Lemma. $P_{m_1+m_2}^n=P_{m_2}^{n-m_1}\cdot P_{m_1}^n,$ for $m_1,m_2\geq 0$ and $m_1+m_2\leq n.$

Let $$P_{ij}:=P_2^{2(m-i+1)+2j+x},1\leq i\leq m,1\leq j\leq n.$$ Repeated use of Lemma shows that $$\prod_{j=1}^n P_{ij}=P_{2n}^{2(m-i+1)+2n+x}$$ and $$\prod_{i=1}^m P_{ij}=P_{2m}^{2m+2j+x}.$$ It follows that $$\prod_{j=1}^n P_{2m}^{2m+2j+x}=\prod_{j=1}^n\prod_{i=1}^m P_{ij}=\prod_{i=1}^m\prod_{j=1}^n P_{ij}$$ $$=\prod_{i=1}^m P_{2n}^{2(m-i+1)+2n+x}=\prod_{k=1}^m P_{2n}^{2n+2k+x},$$ as required.

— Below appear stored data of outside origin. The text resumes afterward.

-- pv_equiv track=rewrite | github.com/miliar/Code_Jam_Webscraper | solutions_python/Problem_138/782.py | play_war
-- ===== SOURCE A (Python) =====
-- def best_weight_K_war(opts):
--     sK = opts['sK']
--     n = opts['bN']
--     for wK in sK:
--         if wK > n:
--             sK.remove(wK)
--             return wK
--     wK = sK[-1]
--     sK.remove(wK)
--     return wK
--
-- def best_weight_N_war(opts):
--     sN = opts['sN']
--     wN = sN[0]
--     sN.remove(wN)
--     return wN
--
-- def play_war(no_of_weights, N, K):
--     pn = 0
--     pk = 0
--     from copy import deepcopy
--
--     sN = list(deepcopy(N))
--     sK = list(deepcopy(K))
--
--     sN.sort()
--     sK.sort()
--
--     while no_of_weights != 0:
--         bN = best_weight_N_war({'sN': sN})
--         bK = best_weight_K_war({'bN': bN, 'sK': sK})
--
--         if bK > bN:
--             pk += 1
--         else:
--             pn += 1
--         no_of_weights -= 1
--     return pn
-- ===== SOURCE B (Python) =====
-- def play_war(no_of_weights, N, K):
--     # Two-pointer greedy: O(n log n) instead of A's quadratic remove/rescan loop.
--     sN = sorted(N)
--     sK = sorted(K)
--     j = 0
--     wins_k = 0
--     for i in range(no_of_weights):
--         n = sN[i]
--         while j < len(sK) and sK[j] <= n:
--             j += 1
--         if j < len(sK):
--             wins_k += 1
--             j += 1
--     return no_of_weights - wins_k
-- ===== Notes on version B (the rewrite author's own statement) =====
-- stated objective: faster
-- what changed: A replays the game round by round, rescanning and removing from the K list each round (list.remove and a linear find per round); B sorts once and runs a single two-pointer sweep over the first no_of_weights sorted N values against sorted K, counting K's greedy wins.
import Mathlib
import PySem

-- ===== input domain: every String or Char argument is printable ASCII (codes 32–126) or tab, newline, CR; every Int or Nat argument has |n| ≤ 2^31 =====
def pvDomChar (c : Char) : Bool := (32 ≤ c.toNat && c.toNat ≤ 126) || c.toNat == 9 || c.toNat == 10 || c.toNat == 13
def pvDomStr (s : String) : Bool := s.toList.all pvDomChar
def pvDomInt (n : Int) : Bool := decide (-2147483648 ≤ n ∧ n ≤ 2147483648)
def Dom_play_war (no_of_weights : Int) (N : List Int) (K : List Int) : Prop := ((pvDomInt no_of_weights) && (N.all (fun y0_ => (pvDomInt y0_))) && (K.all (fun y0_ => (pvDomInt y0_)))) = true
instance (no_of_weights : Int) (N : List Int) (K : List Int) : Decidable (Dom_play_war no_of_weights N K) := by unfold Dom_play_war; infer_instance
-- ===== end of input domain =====

-- B replaces A's quadratic remove/rescan round loop by a sorted two-pointer greedy (objective: faster).

-- ===== PORT A =====
-- the 'for wK in sK: if wK > n: …' scan of best_weight_K_war
def pwFindGT (n : Int) : List Int → Option Int
  | [] => none
  | x :: xs => if x > n then some x else pwFindGT n xs

-- best_weight_K_war: returns (wK, sK after sK.remove(wK)); Python raises IndexError on empty sK
-- (outside Pre_, where the port returns the dummy (0, sK)); the removed wK is always a member, so .getD is never taken.
def pwBestK (n : Int) (sK : List Int) : Int × List Int :=
  match pwFindGT n sK with
  | some wK => (wK, (PySem.List.remove? sK wK).getD sK)
  | none =>
    match PySem.List.pyGet? sK (-1) with
    | some wK => (wK, (PySem.List.remove? sK wK).getD sK)
    | none => (0, sK)

-- best_weight_N_war: wN = sN[0]; sN.remove(wN); IndexError on empty sN is outside Pre_.
def pwBestN (sN : List Int) : Int × List Int :=
  match PySem.List.pyGet? sN 0 with
  | some wN => (wN, (PySem.List.remove? sN wN).getD sN)
  | none => (0, sN)

-- the 'while no_of_weights != 0' loop; the counter is a Nat (Python diverges/raises for a
-- negative counter, which Pre_ excludes); pk is carried exactly as in A though never returned.
def pwLoop : Nat → List Int → List Int → Int → Int → Int
  | 0, _, _, pn, _ => pn
  | fuel + 1, sN, sK, pn, pk =>
    let r1 := pwBestN sN
    let r2 := pwBestK r1.1 sK
    if r2.1 > r1.1 then pwLoop fuel r1.2 r2.2 pn (pk + 1)
    else pwLoop fuel r1.2 r2.2 (pn + 1) pk

def play_war (no_of_weights : Int) (N : List Int) (K : List Int) : Int :=
  pwLoop no_of_weights.toNat
    (PySem.List.sorted N (fun x => x) false)
    (PySem.List.sorted K (fun x => x) false) 0 0

-- ===== PORT B =====
-- the inner 'while j < len(sK) and sK[j] <= n: j += 1'; fuel = sK.length - j makes it structural
def altSkipAux (sK : List Int) (n : Int) : Nat → Nat → Nat
  | 0, j => j
  | fuel + 1, j =>
    if h : j < sK.length then
      if sK[j] ≤ n then altSkipAux sK n fuel (j + 1) else j
    else j

def altSkip (sK : List Int) (n : Int) (j : Nat) : Nat := altSkipAux sK n (sK.length - j) j

-- the 'for i in range(no_of_weights)' loop of B, carrying the pointer j and wins_k;
-- sN[i] is pyGet? (none = IndexError, which Pre_ excludes; the port then returns the count so far)
def altLoop (sN sK : List Int) : List Int → Nat → Int → Int
  | [], _, wins => wins
  | i :: is, j, wins =>
    match PySem.List.pyGet? sN i with
    | none => wins
    | some n =>
      let j' := altSkip sK n j
      if j' < sK.length then altLoop sN sK is (j' + 1) (wins + 1)
      else altLoop sN sK is j' wins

EDIT: For $r\geq 1$, the following holds: $$(rm)!^n\prod_{k=1}^n {rm+rk+x\choose rk +x}=(rn)!^m\prod_{k=1}^m{rn+rk+x\choose rk +x},$$ since both sides equal $$\prod_{1\leq i \leq m,1\leq j\leq n}P_r^{r(i +j)+x},$$ which follows from the product formula for permutations as in the Lemma. This may still be too algebraic but hope it helps.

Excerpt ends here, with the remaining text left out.